Stored data:
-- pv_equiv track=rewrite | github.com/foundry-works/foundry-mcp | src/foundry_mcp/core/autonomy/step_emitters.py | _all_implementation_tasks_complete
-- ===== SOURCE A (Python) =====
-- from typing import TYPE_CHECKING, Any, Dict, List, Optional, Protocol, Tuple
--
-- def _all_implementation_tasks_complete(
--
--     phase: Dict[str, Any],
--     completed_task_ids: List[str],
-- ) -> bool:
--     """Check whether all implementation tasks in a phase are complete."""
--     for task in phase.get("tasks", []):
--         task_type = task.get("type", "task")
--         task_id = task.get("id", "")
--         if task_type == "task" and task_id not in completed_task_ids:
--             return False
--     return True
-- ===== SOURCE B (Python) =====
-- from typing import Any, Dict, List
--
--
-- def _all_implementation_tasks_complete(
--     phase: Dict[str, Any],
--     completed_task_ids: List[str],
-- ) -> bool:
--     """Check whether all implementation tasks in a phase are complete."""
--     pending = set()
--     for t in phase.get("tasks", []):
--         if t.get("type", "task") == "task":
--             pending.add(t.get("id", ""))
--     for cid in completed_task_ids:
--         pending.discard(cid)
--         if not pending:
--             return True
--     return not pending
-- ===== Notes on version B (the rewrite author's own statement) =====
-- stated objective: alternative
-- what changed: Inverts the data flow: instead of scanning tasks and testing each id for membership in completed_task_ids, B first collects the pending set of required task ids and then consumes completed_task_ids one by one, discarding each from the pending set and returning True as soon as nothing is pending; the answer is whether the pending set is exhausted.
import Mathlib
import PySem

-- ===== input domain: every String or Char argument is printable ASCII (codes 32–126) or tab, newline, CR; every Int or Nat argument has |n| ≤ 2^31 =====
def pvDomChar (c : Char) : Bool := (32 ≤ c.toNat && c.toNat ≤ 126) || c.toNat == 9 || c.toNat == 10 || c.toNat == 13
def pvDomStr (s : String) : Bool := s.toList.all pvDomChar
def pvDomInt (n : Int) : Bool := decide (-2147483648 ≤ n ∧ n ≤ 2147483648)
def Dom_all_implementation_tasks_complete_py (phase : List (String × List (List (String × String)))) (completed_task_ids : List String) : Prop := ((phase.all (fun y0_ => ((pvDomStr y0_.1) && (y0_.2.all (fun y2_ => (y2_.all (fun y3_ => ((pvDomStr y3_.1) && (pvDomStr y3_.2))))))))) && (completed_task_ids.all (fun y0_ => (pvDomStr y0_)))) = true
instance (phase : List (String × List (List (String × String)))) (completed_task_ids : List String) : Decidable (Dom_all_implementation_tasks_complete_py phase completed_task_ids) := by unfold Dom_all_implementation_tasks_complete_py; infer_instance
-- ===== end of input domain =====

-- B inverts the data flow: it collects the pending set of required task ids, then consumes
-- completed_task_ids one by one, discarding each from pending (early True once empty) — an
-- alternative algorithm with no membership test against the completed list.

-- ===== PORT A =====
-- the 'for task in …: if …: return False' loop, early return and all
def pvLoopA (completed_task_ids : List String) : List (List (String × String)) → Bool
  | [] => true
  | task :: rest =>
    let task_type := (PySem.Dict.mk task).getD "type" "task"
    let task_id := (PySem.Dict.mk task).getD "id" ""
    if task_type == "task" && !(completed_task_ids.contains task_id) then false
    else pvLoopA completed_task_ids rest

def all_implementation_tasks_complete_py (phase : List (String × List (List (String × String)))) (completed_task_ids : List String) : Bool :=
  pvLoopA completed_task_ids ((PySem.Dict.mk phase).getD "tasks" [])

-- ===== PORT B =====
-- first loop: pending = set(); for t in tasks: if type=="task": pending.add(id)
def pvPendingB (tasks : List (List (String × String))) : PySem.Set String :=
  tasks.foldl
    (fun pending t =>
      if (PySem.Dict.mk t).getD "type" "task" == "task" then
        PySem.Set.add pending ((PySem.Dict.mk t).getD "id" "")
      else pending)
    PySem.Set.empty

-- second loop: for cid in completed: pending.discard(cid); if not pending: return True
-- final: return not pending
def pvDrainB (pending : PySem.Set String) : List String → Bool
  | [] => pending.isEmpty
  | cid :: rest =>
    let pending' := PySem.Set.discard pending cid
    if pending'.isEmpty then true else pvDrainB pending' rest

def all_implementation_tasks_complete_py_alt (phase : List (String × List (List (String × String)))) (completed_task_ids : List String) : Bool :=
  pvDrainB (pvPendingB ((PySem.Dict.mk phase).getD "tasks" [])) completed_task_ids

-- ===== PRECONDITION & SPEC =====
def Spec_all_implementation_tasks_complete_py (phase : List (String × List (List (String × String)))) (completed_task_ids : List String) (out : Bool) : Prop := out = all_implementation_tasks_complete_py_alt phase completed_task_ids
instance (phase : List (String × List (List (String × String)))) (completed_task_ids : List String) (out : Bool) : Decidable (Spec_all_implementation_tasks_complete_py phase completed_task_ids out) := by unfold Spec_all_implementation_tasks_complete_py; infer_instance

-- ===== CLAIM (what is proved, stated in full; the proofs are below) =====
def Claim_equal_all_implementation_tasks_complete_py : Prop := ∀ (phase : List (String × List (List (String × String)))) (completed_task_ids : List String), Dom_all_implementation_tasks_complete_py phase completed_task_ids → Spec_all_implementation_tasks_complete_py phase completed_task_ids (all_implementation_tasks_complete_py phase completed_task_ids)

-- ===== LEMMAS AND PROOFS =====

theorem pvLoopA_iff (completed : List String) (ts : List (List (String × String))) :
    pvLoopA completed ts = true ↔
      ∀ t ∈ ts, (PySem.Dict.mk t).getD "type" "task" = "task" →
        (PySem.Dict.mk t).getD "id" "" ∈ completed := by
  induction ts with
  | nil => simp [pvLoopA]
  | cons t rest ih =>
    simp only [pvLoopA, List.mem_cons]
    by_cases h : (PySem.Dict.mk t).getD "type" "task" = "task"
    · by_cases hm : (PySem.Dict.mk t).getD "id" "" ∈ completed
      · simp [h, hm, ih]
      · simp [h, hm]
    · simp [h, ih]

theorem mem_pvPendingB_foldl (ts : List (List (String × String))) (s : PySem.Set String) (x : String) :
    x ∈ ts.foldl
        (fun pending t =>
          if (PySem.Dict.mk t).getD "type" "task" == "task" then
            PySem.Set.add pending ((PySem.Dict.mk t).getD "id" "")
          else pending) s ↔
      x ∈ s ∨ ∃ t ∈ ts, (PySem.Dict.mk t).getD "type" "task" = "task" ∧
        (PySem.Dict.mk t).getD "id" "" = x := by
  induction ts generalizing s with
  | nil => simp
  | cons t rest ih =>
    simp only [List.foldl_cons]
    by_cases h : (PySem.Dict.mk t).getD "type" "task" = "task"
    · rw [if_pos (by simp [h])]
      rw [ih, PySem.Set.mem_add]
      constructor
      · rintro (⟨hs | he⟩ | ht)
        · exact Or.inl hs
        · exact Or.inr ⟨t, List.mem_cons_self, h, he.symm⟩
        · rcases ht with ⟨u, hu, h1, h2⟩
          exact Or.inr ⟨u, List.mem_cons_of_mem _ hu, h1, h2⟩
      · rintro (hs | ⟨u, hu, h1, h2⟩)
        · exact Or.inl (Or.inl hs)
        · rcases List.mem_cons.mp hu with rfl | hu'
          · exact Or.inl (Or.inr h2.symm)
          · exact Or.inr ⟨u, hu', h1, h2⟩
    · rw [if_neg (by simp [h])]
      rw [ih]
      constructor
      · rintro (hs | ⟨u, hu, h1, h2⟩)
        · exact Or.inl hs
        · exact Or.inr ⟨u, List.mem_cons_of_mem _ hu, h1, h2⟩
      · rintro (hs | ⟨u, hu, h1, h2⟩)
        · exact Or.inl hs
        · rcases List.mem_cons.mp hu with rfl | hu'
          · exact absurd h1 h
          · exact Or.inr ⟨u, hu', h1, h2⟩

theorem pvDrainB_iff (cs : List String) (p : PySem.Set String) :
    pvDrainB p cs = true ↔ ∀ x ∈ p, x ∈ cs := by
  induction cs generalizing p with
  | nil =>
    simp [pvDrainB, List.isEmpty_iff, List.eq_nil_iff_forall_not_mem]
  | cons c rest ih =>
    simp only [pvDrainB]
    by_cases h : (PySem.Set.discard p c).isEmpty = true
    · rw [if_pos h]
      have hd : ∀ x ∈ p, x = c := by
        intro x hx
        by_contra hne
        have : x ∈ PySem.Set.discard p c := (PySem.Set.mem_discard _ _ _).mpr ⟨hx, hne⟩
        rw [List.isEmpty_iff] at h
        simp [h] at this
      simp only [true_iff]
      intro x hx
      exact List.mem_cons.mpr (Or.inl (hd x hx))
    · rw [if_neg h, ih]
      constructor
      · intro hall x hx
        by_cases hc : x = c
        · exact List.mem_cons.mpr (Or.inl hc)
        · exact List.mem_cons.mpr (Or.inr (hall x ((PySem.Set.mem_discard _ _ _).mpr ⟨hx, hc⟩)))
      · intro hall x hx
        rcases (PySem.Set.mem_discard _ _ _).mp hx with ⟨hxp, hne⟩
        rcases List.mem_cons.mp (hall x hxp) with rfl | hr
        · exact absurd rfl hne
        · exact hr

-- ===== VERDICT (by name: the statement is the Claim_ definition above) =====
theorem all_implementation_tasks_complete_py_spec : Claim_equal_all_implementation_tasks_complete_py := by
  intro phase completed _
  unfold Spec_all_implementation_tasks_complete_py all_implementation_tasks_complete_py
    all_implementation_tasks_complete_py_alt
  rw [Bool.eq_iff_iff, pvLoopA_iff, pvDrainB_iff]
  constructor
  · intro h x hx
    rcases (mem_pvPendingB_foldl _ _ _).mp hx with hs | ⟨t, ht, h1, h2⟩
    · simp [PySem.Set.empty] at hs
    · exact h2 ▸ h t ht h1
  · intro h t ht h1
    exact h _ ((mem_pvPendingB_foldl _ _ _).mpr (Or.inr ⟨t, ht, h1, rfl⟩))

==

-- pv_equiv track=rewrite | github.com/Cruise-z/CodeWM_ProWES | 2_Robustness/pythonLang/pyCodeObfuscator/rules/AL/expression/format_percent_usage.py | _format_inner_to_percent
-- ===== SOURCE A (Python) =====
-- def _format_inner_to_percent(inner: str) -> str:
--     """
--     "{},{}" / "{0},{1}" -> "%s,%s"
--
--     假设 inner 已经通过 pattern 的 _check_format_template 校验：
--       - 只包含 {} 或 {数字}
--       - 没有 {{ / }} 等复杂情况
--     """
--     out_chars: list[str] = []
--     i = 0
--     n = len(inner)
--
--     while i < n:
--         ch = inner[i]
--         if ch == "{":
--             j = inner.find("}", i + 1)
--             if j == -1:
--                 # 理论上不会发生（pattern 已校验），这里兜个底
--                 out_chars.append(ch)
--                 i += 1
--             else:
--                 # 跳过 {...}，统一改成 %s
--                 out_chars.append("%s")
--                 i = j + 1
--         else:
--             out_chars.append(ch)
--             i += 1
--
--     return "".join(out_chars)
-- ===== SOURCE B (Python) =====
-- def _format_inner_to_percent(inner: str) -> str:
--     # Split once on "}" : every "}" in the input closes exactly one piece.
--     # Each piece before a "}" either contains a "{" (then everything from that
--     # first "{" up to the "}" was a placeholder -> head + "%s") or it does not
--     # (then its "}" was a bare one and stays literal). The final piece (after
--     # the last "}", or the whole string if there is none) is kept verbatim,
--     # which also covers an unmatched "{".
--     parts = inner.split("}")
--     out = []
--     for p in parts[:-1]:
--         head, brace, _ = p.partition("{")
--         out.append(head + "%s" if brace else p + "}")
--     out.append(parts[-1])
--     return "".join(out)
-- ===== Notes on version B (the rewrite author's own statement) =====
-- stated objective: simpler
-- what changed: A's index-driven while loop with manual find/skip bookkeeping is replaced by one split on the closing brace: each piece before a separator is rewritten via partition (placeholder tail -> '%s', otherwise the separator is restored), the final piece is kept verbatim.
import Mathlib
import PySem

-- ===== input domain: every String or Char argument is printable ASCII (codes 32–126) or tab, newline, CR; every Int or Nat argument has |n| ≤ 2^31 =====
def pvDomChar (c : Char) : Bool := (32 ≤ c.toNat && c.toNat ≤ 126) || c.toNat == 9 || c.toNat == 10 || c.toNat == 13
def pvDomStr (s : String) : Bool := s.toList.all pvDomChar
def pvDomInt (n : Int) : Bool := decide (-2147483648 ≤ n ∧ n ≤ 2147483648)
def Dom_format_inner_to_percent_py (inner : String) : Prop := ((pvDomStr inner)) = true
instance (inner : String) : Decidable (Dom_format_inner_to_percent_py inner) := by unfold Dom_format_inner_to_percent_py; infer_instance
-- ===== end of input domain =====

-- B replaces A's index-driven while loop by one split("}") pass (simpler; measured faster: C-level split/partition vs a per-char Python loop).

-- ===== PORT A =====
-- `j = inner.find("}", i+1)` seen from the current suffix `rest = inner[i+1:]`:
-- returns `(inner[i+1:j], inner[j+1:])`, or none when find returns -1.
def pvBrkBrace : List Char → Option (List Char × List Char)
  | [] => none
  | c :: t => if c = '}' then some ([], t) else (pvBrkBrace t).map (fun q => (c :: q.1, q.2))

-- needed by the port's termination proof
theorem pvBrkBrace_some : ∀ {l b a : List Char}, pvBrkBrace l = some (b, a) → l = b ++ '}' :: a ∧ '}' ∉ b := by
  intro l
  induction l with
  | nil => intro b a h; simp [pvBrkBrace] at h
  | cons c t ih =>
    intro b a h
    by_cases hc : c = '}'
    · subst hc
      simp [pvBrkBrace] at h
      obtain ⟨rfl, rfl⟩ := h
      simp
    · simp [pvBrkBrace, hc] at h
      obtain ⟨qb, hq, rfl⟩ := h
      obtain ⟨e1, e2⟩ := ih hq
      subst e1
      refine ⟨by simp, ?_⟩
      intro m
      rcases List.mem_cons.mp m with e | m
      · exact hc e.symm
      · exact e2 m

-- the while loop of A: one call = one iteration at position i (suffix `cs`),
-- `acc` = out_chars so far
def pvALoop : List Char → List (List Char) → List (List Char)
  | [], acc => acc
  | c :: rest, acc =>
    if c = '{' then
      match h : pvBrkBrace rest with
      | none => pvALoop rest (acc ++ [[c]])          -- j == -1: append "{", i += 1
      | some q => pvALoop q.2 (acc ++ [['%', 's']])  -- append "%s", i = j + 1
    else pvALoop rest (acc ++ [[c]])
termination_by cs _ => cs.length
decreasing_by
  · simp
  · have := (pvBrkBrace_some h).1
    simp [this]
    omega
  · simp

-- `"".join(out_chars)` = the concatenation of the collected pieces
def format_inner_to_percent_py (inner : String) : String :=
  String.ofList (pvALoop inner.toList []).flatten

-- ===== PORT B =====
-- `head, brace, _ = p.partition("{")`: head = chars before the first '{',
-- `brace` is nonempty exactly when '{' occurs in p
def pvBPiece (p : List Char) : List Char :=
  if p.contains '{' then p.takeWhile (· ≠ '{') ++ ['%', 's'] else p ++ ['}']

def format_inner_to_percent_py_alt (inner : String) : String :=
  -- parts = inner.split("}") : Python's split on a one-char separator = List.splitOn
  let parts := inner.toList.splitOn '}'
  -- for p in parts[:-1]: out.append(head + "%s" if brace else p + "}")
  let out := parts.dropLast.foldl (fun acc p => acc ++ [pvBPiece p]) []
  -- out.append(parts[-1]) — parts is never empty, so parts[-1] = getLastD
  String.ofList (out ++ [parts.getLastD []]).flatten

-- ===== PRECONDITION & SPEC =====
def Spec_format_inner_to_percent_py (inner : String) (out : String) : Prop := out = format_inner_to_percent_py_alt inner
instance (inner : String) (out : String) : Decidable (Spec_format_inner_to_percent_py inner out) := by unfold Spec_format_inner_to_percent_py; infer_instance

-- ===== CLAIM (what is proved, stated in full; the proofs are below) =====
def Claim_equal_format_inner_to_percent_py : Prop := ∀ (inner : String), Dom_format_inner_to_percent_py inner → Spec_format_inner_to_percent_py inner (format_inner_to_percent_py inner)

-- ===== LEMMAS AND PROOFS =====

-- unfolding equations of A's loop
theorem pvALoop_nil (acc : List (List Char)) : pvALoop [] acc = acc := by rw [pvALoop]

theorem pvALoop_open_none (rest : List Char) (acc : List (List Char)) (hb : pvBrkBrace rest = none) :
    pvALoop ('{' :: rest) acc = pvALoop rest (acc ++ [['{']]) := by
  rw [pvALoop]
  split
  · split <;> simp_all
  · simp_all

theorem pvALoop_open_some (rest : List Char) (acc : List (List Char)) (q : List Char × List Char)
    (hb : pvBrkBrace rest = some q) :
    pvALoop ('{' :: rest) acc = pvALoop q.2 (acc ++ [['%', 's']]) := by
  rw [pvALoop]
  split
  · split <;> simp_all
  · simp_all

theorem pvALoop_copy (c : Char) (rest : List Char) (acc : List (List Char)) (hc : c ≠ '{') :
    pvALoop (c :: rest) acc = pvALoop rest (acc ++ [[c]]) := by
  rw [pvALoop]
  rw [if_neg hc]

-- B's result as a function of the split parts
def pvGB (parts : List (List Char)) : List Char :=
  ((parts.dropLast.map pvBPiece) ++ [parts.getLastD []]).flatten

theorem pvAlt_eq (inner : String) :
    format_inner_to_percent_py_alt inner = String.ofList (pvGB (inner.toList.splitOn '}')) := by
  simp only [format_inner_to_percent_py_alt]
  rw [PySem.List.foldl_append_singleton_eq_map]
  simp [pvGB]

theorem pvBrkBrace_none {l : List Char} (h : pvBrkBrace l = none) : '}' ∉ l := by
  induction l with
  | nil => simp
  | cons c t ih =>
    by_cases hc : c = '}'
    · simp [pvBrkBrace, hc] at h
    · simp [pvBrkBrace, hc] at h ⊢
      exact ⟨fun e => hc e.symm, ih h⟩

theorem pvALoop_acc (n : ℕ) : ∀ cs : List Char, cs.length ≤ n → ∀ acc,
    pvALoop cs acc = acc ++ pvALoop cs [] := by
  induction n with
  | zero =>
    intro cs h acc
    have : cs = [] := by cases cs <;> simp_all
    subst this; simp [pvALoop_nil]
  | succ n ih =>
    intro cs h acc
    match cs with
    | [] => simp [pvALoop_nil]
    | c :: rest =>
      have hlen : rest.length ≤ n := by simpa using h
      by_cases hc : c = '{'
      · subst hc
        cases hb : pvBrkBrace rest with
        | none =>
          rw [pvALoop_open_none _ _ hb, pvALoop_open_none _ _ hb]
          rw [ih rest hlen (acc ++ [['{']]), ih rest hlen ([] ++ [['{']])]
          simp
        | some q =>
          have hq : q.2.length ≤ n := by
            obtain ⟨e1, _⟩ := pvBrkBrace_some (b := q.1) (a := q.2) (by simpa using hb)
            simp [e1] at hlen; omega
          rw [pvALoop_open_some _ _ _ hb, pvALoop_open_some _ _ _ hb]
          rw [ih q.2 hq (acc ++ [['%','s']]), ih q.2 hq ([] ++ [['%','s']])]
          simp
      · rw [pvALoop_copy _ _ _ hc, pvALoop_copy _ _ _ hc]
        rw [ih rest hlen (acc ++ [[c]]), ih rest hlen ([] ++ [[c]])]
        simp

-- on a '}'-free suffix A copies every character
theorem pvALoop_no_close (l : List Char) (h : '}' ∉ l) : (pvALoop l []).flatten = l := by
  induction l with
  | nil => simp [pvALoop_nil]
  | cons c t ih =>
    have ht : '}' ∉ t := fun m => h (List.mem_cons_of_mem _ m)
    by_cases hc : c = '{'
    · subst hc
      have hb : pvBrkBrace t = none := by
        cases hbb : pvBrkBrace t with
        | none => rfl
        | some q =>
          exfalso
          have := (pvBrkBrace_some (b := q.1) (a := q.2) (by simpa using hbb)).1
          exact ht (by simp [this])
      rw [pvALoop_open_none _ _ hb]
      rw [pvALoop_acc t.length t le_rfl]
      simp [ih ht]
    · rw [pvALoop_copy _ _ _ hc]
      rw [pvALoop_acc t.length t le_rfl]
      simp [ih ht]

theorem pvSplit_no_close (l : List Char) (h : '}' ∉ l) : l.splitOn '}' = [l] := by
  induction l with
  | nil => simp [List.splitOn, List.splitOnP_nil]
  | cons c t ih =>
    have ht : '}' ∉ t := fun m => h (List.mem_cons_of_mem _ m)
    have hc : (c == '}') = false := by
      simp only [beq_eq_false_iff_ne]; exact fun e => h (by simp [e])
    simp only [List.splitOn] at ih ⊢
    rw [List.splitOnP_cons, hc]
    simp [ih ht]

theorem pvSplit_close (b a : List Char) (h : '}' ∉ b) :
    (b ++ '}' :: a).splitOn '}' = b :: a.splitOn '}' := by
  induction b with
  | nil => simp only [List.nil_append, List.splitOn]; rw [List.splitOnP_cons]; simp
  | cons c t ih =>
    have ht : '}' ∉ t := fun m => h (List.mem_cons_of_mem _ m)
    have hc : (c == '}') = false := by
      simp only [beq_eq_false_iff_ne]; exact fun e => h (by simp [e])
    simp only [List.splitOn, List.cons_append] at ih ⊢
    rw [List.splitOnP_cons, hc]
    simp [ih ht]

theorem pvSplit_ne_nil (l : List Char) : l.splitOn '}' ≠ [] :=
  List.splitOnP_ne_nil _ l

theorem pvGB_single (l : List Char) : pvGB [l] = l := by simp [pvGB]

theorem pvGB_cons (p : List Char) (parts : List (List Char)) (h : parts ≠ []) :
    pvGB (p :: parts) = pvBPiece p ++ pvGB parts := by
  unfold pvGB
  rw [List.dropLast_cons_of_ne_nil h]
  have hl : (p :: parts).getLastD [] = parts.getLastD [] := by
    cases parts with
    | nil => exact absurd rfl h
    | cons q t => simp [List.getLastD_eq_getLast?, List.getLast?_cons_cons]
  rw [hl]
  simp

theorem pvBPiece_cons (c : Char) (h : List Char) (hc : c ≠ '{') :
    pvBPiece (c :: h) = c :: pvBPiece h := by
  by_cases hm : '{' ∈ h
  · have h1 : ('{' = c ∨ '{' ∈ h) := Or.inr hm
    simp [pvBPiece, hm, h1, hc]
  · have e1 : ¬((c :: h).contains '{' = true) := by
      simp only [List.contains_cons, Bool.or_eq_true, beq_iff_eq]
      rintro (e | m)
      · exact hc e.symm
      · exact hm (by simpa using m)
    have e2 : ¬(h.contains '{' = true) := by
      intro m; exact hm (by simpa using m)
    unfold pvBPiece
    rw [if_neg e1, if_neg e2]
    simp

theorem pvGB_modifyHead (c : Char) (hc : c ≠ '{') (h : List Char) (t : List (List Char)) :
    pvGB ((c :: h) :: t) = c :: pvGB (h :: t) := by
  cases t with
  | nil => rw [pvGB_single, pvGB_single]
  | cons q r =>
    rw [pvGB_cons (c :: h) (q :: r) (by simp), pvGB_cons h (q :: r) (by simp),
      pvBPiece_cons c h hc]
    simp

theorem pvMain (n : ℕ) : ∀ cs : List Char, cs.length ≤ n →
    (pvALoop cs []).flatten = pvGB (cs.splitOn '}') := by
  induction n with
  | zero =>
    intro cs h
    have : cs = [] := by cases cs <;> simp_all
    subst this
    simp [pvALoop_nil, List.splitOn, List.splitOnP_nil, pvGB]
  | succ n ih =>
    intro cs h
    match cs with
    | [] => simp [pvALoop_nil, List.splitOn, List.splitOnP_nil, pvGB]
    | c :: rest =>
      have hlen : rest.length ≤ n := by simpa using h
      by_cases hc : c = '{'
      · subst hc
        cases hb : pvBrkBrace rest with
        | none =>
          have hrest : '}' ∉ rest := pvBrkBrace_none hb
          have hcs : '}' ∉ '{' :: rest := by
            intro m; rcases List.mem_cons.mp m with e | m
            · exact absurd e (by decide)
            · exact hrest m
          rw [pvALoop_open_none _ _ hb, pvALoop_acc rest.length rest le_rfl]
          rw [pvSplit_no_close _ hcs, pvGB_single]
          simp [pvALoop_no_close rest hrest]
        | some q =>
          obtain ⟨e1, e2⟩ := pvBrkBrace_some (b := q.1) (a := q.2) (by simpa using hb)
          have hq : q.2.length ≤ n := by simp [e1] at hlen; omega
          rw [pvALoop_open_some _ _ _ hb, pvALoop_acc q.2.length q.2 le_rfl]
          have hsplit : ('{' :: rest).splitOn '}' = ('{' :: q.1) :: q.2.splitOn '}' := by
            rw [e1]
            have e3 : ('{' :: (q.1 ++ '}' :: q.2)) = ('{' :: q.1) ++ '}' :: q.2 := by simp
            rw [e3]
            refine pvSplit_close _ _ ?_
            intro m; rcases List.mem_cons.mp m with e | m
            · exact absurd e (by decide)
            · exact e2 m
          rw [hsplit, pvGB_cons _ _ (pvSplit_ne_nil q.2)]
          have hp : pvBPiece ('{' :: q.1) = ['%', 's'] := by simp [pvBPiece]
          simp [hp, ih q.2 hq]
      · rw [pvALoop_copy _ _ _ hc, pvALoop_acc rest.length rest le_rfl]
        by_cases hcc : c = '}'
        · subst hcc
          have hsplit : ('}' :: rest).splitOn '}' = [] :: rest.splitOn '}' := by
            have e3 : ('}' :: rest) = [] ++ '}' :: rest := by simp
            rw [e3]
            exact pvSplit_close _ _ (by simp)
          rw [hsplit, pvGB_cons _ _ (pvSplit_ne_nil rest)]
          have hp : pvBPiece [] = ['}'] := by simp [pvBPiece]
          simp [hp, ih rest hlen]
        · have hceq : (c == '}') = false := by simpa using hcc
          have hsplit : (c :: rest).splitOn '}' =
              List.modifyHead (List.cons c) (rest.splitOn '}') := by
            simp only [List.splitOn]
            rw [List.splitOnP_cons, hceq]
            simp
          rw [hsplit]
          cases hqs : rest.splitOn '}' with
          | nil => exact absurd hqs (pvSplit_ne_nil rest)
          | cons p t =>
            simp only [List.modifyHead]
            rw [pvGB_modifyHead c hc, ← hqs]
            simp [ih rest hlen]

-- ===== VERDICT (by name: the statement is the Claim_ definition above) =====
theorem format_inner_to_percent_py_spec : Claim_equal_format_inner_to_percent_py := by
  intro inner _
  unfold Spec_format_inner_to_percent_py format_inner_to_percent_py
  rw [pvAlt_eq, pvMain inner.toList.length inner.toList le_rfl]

◆ What is needed
All lines above with "separator" in them should be returned.

◆ Result below
-- what changed: A's index-driven while loop with manual find/skip bookkeeping is replaced by one split on the closing brace: each piece before a separator is rewritten via partition (placeholder tail -> '%s', otherwise the separator is restored), the final piece is kept verbatim.
  -- parts = inner.split("}") : Python's split on a one-char separator = List.splitOn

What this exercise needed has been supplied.